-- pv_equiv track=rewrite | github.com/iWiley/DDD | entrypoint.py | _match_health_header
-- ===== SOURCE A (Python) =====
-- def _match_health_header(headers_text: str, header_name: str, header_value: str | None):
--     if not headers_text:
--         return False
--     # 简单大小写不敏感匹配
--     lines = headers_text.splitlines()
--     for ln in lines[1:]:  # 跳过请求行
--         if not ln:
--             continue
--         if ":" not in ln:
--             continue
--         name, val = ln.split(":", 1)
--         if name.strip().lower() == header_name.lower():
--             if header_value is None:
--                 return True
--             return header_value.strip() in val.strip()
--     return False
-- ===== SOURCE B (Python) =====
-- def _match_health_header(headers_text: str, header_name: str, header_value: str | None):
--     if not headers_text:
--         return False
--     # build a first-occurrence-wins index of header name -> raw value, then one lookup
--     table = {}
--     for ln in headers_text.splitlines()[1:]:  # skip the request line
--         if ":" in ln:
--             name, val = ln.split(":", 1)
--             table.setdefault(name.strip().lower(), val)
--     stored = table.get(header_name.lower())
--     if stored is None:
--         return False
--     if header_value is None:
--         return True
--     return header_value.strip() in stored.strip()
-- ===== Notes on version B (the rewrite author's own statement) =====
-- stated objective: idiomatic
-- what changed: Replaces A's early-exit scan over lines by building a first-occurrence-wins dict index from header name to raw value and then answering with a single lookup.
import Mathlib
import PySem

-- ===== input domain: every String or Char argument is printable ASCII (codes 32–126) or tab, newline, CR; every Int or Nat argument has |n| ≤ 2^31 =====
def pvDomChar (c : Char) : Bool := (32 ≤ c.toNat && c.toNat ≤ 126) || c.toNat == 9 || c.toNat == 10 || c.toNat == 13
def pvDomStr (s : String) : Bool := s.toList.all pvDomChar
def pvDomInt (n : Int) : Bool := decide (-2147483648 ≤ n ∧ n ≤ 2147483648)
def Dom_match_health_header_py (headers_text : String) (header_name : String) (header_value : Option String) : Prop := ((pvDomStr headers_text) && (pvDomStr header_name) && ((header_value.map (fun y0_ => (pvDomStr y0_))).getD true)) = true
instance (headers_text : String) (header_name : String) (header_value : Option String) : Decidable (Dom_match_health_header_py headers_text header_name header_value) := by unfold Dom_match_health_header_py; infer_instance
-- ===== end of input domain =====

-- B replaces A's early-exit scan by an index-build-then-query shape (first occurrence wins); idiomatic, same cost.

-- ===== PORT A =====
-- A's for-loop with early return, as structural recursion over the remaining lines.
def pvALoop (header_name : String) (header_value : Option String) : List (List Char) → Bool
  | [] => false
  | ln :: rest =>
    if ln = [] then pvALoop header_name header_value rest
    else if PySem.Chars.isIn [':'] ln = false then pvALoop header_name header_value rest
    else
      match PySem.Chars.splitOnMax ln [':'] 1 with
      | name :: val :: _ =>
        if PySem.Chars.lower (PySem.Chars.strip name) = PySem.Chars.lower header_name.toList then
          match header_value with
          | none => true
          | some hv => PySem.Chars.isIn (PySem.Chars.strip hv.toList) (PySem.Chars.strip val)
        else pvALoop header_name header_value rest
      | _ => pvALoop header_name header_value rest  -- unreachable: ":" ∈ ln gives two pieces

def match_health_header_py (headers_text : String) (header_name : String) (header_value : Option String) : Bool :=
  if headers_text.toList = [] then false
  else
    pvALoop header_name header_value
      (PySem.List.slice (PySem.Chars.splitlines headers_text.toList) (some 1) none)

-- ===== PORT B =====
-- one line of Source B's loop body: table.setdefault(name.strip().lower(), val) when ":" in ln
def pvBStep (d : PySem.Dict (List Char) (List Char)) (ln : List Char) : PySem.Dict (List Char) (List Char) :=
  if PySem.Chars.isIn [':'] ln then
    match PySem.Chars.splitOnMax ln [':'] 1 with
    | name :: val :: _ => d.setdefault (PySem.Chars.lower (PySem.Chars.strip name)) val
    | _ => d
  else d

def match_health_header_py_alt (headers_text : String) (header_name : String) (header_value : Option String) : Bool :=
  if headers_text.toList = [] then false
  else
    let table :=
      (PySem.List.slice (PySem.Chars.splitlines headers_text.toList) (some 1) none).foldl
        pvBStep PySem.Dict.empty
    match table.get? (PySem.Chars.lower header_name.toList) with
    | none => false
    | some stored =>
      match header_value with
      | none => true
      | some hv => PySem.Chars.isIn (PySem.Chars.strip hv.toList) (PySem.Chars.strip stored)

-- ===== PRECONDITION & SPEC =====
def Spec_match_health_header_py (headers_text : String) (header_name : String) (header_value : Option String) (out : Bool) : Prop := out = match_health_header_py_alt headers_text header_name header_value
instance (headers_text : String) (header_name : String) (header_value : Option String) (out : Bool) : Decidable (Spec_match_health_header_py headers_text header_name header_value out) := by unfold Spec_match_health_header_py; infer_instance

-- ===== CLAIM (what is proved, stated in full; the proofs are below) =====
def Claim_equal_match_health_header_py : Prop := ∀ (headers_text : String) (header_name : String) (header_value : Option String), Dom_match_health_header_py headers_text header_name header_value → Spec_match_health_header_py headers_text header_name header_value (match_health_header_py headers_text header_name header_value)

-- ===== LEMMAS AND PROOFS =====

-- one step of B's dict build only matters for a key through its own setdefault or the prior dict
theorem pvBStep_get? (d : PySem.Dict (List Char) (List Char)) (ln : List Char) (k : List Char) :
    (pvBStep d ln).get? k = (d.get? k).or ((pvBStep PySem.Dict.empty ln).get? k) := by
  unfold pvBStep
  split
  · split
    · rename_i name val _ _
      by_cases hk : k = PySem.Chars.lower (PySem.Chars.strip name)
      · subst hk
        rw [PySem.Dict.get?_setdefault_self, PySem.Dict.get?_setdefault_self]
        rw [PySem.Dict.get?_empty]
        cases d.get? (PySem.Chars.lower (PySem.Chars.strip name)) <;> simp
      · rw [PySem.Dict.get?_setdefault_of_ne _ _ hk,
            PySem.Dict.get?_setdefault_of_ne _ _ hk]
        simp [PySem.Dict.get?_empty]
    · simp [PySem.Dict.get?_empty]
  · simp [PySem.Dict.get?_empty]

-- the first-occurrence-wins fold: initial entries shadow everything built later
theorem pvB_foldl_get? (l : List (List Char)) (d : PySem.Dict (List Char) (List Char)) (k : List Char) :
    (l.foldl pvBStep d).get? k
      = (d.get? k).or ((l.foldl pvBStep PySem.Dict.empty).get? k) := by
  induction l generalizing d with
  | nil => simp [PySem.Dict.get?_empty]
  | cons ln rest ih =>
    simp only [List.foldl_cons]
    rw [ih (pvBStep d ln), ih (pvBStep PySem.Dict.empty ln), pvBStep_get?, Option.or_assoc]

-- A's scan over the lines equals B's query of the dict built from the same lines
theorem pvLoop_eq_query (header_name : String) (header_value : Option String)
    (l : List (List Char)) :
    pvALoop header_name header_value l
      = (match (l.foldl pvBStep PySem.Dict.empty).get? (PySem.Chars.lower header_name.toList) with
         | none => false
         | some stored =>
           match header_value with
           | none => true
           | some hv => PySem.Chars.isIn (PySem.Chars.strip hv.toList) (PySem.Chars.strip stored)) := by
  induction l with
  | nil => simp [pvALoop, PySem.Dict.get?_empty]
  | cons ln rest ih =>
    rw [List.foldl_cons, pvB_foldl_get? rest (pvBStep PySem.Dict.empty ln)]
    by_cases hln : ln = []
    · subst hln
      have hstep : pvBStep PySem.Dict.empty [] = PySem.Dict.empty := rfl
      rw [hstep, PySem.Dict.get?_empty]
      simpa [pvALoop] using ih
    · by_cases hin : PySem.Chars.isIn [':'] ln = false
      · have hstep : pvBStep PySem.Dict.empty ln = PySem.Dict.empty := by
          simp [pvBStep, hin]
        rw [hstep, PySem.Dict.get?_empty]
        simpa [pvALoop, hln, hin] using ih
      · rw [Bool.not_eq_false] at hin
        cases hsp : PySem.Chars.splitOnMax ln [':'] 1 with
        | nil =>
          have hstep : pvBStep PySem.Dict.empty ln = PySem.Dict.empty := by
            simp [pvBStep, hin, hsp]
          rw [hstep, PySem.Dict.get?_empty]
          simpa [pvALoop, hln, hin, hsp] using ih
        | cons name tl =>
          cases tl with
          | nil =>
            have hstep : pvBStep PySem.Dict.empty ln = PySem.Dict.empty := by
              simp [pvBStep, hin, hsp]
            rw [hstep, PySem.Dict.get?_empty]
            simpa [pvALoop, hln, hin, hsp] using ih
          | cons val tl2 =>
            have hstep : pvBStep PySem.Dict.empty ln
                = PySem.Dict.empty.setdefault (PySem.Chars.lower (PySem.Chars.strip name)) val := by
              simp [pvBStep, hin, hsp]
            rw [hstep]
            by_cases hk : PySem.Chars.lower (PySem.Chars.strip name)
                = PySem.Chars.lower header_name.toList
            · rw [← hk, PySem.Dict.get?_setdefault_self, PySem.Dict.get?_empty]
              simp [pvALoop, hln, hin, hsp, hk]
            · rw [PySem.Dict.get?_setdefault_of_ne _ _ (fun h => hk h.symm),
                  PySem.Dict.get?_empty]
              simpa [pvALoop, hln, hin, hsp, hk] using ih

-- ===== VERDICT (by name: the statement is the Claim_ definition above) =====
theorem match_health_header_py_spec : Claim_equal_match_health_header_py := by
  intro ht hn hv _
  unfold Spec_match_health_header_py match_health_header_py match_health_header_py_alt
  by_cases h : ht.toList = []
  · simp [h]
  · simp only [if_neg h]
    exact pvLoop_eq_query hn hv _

────

▶ [THE TASK]: Retype every line of the listing, word for word, from its opening line to the line that holds "lines = headers_text.splitlines()", and include that last line too.

▶ [WRITTEN SOLUTION]:
-- pv_equiv track=rewrite | github.com/iWiley/DDD | entrypoint.py | _match_health_header
-- ===== SOURCE A (Python) =====
-- def _match_health_header(headers_text: str, header_name: str, header_value: str | None):
--     if not headers_text:
--         return False
--     # 简单大小写不敏感匹配
--     lines = headers_text.splitlines()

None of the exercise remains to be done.